From mboxrd@z Thu Jan  1 00:00:00 1970
Return-Path: <linux-kernel-owner+willy=40w.ods.org-S1753629AbWKFUYu@vger.kernel.org>
Received: (majordomo@vger.kernel.org) by vger.kernel.org via listexpand
	id S1753629AbWKFUYu (ORCPT <rfc822;willy@w.ods.org>);
	Mon, 6 Nov 2006 15:24:50 -0500
Received: (majordomo@vger.kernel.org) by vger.kernel.org id S1753620AbWKFUYt
	(ORCPT <rfc822;linux-kernel-outgoing>);
	Mon, 6 Nov 2006 15:24:49 -0500
Received: from smtp.osdl.org ([65.172.181.4]:20353 "EHLO smtp.osdl.org")
	by vger.kernel.org with ESMTP id S1752549AbWKFUYs (ORCPT
	<rfc822;linux-kernel@vger.kernel.org>);
	Mon, 6 Nov 2006 15:24:48 -0500
Date: Mon, 6 Nov 2006 12:24:46 -0800
From: Andrew Morton <akpm@osdl.org>
To: Christoph Lameter <clameter@sgi.com>
Cc: linux-kernel@vger.kernel.org
Subject: Re: Avoid allocating during interleave from almost full nodes
Message-Id: <20061106122446.8269f7bc.akpm@osdl.org>
In-Reply-To: <Pine.LNX.4.64.0611061207310.26685@schroedinger.engr.sgi.com>
References: <Pine.LNX.4.64.0611031256190.15870@schroedinger.engr.sgi.com>
	<20061103134633.a815c7b3.akpm@osdl.org>
	<Pine.LNX.4.64.0611031353570.16486@schroedinger.engr.sgi.com>
	<20061103143145.85a9c63f.akpm@osdl.org>
	<Pine.LNX.4.64.0611031622540.16997@schroedinger.engr.sgi.com>
	<20061103165854.0f3e77ad.akpm@osdl.org>
	<Pine.LNX.4.64.0611060846070.25351@schroedinger.engr.sgi.com>
	<20061106115925.1dd41a77.akpm@osdl.org>
	<Pine.LNX.4.64.0611061207310.26685@schroedinger.engr.sgi.com>
X-Mailer: Sylpheed version 2.2.7 (GTK+ 2.8.6; i686-pc-linux-gnu)
Mime-Version: 1.0
Content-Type: text/plain; charset=US-ASCII
Content-Transfer-Encoding: 7bit
Sender: linux-kernel-owner@vger.kernel.org
X-Mailing-List: linux-kernel@vger.kernel.org

On Mon, 6 Nov 2006 12:12:50 -0800 (PST)
Christoph Lameter <clameter@sgi.com> wrote:

> On Mon, 6 Nov 2006, Andrew Morton wrote:
> 
> > > It should do interleaving because the data is to be accessed from multiple 
> > > nodes.
> > 
> > I think you missed the point.
> > 
> > At present the code does interleaving by taking one page from each zone and
> > then advancing onto the next zone, yes?
> 
> s/zone/node/ then yes (zone == node if we just have a single zone).
> 
> > If so, this is pretty awful frmo a cache utilsiation POV.  it'd be much
> > better to take 16 pages from one zone before advancing onto the next one.
> 
> The L1/L2 cpu cache or the pageset hot / cold caches?

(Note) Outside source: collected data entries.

-- letter.isnumeric(): ported as PySem.Chars.isdigit, exact on the ASCII domain Dom_getTagUrl_py
-- (for ASCII characters, str.isnumeric and str.isdigit coincide)
def getTagUrl_py (s : String) : String :=
  let tag := PySem.Str.lower s
  -- letters = list(tag); letters[i] = "-" for non-alphanumeric i; tag = "".join(letters)
  let letters := tag.toList.map (fun c => if PySem.Chars.isalpha c || PySem.Chars.isdigit c then c else '-')
  let tag2 := dashLoop letters.length letters
  String.ofList (PySem.Chars.stripChars tag2 ['-'])

-- ===== PORT B =====
-- for ch in lowered: grow 'current' on alphanumeric ch, else flush it into 'words'; final flush
def bGo : List Char → List Char → List (List Char) → List (List Char)
  | [], cur, ws => if cur = [] then ws else ws ++ [cur]
  | c :: t, cur, ws =>
      if PySem.Chars.isalpha c || PySem.Chars.isdigit c then bGo t (cur ++ [c]) ws
      else bGo t [] (if cur = [] then ws else ws ++ [cur])

def getTagUrl_py_alt (s : String) : String :=
  String.ofList (PySem.Chars.join ['-'] (bGo (PySem.Str.lower s).toList [] []))

-- ===== PRECONDITION & SPEC =====
def Spec_getTagUrl_py (s : String) (out : String) : Prop := out = getTagUrl_py_alt s
instance (s : String) (out : String) : Decidable (Spec_getTagUrl_py s out) := by unfold Spec_getTagUrl_py; infer_instance

-- ===== CLAIM (what is proved, stated in full; the proofs are below) =====
def Claim_equal_getTagUrl_py : Prop := ∀ (s : String), Dom_getTagUrl_py s → Spec_getTagUrl_py s (getTagUrl_py s)

-- ===== LEMMAS AND PROOFS =====

-- the alphanumeric test both programs apply to each lowered character
def okc (c : Char) : Bool := PySem.Chars.isalpha c || PySem.Chars.isdigit c

-- what A's marking pass does to one character
def mark (c : Char) : Char := if okc c then c else '-'

theorem okc_ne_dash {c : Char} (h : okc c = true) : c ≠ '-' := by
  intro rfl_h; subst rfl_h; revert h; decide

-- one pass of tag.replace("--", "-")
def stepDD : List Char → List Char
  | [] => []
  | '-' :: '-' :: t => '-' :: stepDD t
  | c :: t => c :: stepDD t

-- full collapse of adjacent dashes (the fixpoint A's while loop reaches)
def squeeze : List Char → List Char
  | [] => []
  | [a] => [a]
  | a :: b :: t => if a = '-' ∧ b = '-' then squeeze (b :: t) else a :: squeeze (b :: t)

-- maximal alphanumeric runs of the lowered string
def words : List Char → List (List Char)
  | [] => []
  | c :: t =>
      if okc c then (c :: t.takeWhile okc) :: words (t.dropWhile okc) else words t
termination_by cs => cs.length
decreasing_by
  · exact Nat.lt_succ_of_le (List.length_dropWhile_le _ _)
  · exact Nat.lt_succ_self _

-- right strip("-") as reverse/dropWhile/reverse
def rstripD (x : List Char) : List Char :=
  (List.dropWhile (fun c => (['-'] : List Char).contains c) x.reverse).reverse

-- the part of the answer contributed by everything after the first alphanumeric run
def tailJoin (u : List Char) : List Char :=
  if words u = [] then [] else '-' :: PySem.Chars.join ['-'] (words u)

theorem stepDD_cons_of_ne (c : Char) (t : List Char) (h : c ≠ '-') :
    stepDD (c :: t) = c :: stepDD t := by
  rw [stepDD.eq_def]
  split
  · rename_i heq; cases heq
  · rename_i heq; injection heq with h1 _; exact absurd h1 h
  · rename_i heq; injection heq with h1 h2; subst h1; subst h2; rfl

theorem stepDD_dash_cons_of_ne (d : Char) (t : List Char) (h : d ≠ '-') :
    stepDD ('-' :: d :: t) = '-' :: stepDD (d :: t) := by
  rw [stepDD.eq_def]
  split
  · rename_i heq; cases heq
  · rename_i heq; injection heq with _ h2; injection h2 with h2 _; exact absurd h2 h
  · rename_i heq; injection heq with h1 h2; subst h1; subst h2; rfl

theorem replace_go_eq : ∀ (fuel : Nat) (l acc : List Char), l.length ≤ fuel →
    PySem.Chars.replace.go ['-', '-'] ['-'] fuel l acc = acc.reverse ++ stepDD l := by
  intro fuel
  induction fuel with
  | zero =>
    intro l acc h
    have : l = [] := List.eq_nil_of_length_eq_zero (Nat.le_zero.mp h)
    subst this
    simp [PySem.Chars.replace.go, stepDD]
  | succ n ih =>
    intro l acc h
    match l with
    | [] => simp [PySem.Chars.replace.go, stepDD]
    | c :: t =>
      by_cases hc : c = '-'
      · subst hc
        match t with
        | [] =>
          simp only [PySem.Chars.replace.go]
          rw [if_neg (by simp)]
          rw [ih [] ('-' :: acc) (by simp)]
          simp [stepDD]
        | d :: t' =>
          by_cases hd : d = '-'
          · subst hd
            simp only [PySem.Chars.replace.go]
            rw [if_pos (by simp)]
            simp only [List.length_cons] at h
            rw [show List.drop ((['-', '-'] : List Char).length) ('-' :: '-' :: t') = t' from rfl]
            rw [ih t' (['-'].reverse ++ acc) (by omega)]
            simp [stepDD]
          · simp only [PySem.Chars.replace.go]
            rw [if_neg (by simp; intro h'; exact absurd h'.symm hd)]
            rw [ih (d :: t') ('-' :: acc) (by simp at h ⊢; omega)]
            rw [stepDD_dash_cons_of_ne d t' hd]
            simp
      · simp only [PySem.Chars.replace.go]
        rw [if_neg (by simp; intro h'; exact absurd h'.symm hc)]
        rw [ih t (c :: acc) (by simp at h; omega)]
        rw [stepDD_cons_of_ne c t hc]
        simp

theorem replace_eq_stepDD (l : List Char) :
    PySem.Chars.replace l ['-', '-'] ['-'] = stepDD l := by
  rw [PySem.Chars.replace]
  rw [if_neg (by simp)]
  rw [replace_go_eq l.length l [] le_rfl]
  simp

theorem stepDD_len_le (l : List Char) : (stepDD l).length ≤ l.length := by
  induction l using stepDD.induct with
  | case1 => simp [stepDD]
  | case2 t ih => simp only [stepDD]; simp at ih ⊢; omega
  | case3 c t hno ih =>
    have hc : stepDD (c :: t) = c :: stepDD t := by
      rw [stepDD.eq_def]
      split
      · rename_i heq; cases heq
      · rename_i heq
        injection heq with e1 e2
        exact absurd (hno _ e1 e2) (by simp)
      · rename_i heq; injection heq with e1 e2; subst e1; subst e2; rfl
    rw [hc]; simpa using ih

theorem stepDD_len_lt (l : List Char) (h : ['-', '-'] <:+: l) :
    (stepDD l).length < l.length := by
  induction l with
  | nil => simp at h
  | cons c t ih =>
    by_cases hc : c = '-'
    · subst hc
      match t with
      | '-' :: t' =>
        rw [show stepDD ('-' :: '-' :: t') = '-' :: stepDD t' from rfl]
        have := stepDD_len_le t'
        simp; omega
      | [] =>
        have := h.length_le
        simp at this
      | d :: t' =>
        by_cases hd : d = '-'
        · subst hd
          rw [show stepDD ('-' :: '-' :: t') = '-' :: stepDD t' from rfl]
          have := stepDD_len_le t'
          simp; omega
        · have ht : ['-', '-'] <:+: (d :: t') := by
            obtain ⟨s1, s2, hs⟩ := h
            match s1, hs with
            | [], hs => injection hs with e1 e2; injection e2 with e2 _; exact absurd e2.symm hd
            | a :: s1', hs =>
              injection hs with _ e2
              exact ⟨s1', s2, e2⟩
          rw [stepDD_dash_cons_of_ne d t' hd]
          have := ih ht
          simp at this ⊢; omega
    · have ht : ['-', '-'] <:+: t := by
        obtain ⟨s1, s2, hs⟩ := h
        match s1, hs with
        | [], hs => injection hs with e1 _; exact absurd e1.symm hc
        | a :: s1', hs => injection hs with _ e2; exact ⟨s1', s2, e2⟩
      rw [stepDD_cons_of_ne c t hc]
      have := ih ht
      simp at this ⊢; omega

theorem squeeze_cons_ne (a : Char) (x : List Char) (h : a ≠ '-') :
    squeeze (a :: x) = a :: squeeze x := by
  match x with
  | [] => rfl
  | b :: t => rw [squeeze, if_neg (by intro hh; exact h hh.1)]

theorem squeeze_dash_dash (t : List Char) : squeeze ('-' :: '-' :: t) = squeeze ('-' :: t) := by
  rw [squeeze, if_pos ⟨rfl, rfl⟩]

theorem squeeze_dash_cons_ne (d : Char) (t : List Char) (h : d ≠ '-') :
    squeeze ('-' :: d :: t) = '-' :: squeeze (d :: t) := by
  rw [squeeze, if_neg (by intro hh; exact h hh.2)]

theorem squeeze_stepDD : ∀ (n : Nat) (l : List Char), l.length ≤ n →
    squeeze (stepDD l) = squeeze l ∧ ∀ a, squeeze (a :: stepDD l) = squeeze (a :: l) := by
  intro n
  induction n with
  | zero =>
    intro l h
    have : l = [] := List.eq_nil_of_length_eq_zero (Nat.le_zero.mp h)
    subst this
    exact ⟨rfl, fun a => rfl⟩
  | succ n ih =>
    intro l h
    match l with
    | [] => exact ⟨rfl, fun a => rfl⟩
    | c :: t =>
      by_cases hc : c = '-'
      · subst hc
        match t with
        | [] => exact ⟨rfl, fun a => rfl⟩
        | d :: t' =>
          by_cases hd : d = '-'
          · subst hd
            -- l = '-' :: '-' :: t', stepDD l = '-' :: stepDD t'
            simp only [List.length_cons] at h
            have iht := ih t' (by omega)
            rw [show stepDD ('-' :: '-' :: t') = '-' :: stepDD t' from rfl]
            constructor
            · rw [squeeze_dash_dash, iht.2 '-']
            · intro a
              by_cases ha : a = '-'
              · subst ha
                rw [squeeze_dash_dash, squeeze_dash_dash, squeeze_dash_dash, iht.2 '-']
              · rw [squeeze_cons_ne a _ ha, squeeze_cons_ne a _ ha, squeeze_dash_dash, iht.2 '-']
          · -- l = '-' :: d :: t' with d ≠ '-'
            simp only [List.length_cons] at h
            have iht := ih (d :: t') (by simp; omega)
            rw [stepDD_dash_cons_of_ne d t' hd]
            constructor
            · exact iht.2 '-' 
            · intro a
              by_cases ha : a = '-'
              · subst ha
                rw [squeeze_dash_dash, iht.2 '-', squeeze_dash_dash]
              · rw [squeeze_cons_ne a _ ha, squeeze_cons_ne a _ ha, iht.2 '-']
      · -- c ≠ '-'
        simp only [List.length_cons] at h
        have iht := ih t (by omega)
        rw [stepDD_cons_of_ne c t hc]
        constructor
        · rw [squeeze_cons_ne c _ hc, squeeze_cons_ne c _ hc, iht.1]
        · intro a
          by_cases hac : a = '-'
          · subst hac
            rw [squeeze_dash_cons_ne c _ hc, squeeze_dash_cons_ne c _ hc,
              squeeze_cons_ne c _ hc, squeeze_cons_ne c _ hc, iht.1]
          · rw [squeeze_cons_ne a _ hac, squeeze_cons_ne a _ hac,
              squeeze_cons_ne c _ hc, squeeze_cons_ne c _ hc, iht.1]

theorem squeeze_of_no_dd : ∀ (l : List Char), ¬ (['-', '-'] <:+: l) → squeeze l = l := by
  intro l
  induction l with
  | nil => intro _; rfl
  | cons c t ih =>
    intro h
    have ht : ¬ (['-', '-'] <:+: t) := fun hh => h (hh.trans (List.suffix_cons c t).isInfix)
    by_cases hc : c = '-'
    · subst hc
      match t with
      | [] => rfl
      | d :: t' =>
        by_cases hd : d = '-'
        · subst hd; exact absurd ⟨[], t', rfl⟩ h
        · rw [squeeze_dash_cons_ne d t' hd, ih ht]
    · rw [squeeze_cons_ne c t hc, ih ht]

I'm referring to the metadata rather than to the pages themselves: the zone
structure at least.  I bet there are a couple of cache misses in there.

> Take N pages 
> from a node instead of 1? That would mean we need to have more complex 
> interleaving logic that keeps track of how many pages we took.

It's hardly rocket science.  Stick a nid and a counter in the task_struct
for a simple implmentation.

> The number 
> of pages to take will vary depending on the size of the shared data. For 
> shared data areas that are just a couple of pages this wont work.

What is "shared data"?

> > > Clustering on a single node may create hotspots or imbalances. 
> > 
> > Umm, but that's exactly what the patch we're discussing will do.
> 
> Not if we have a set of remaining nodes.

Yes it is.  You're proposing taking an arbitrarily large number of
successive pages from the same node rather than interleaving the allocations.
That will create "hotspots or imbalances" (whatever they are).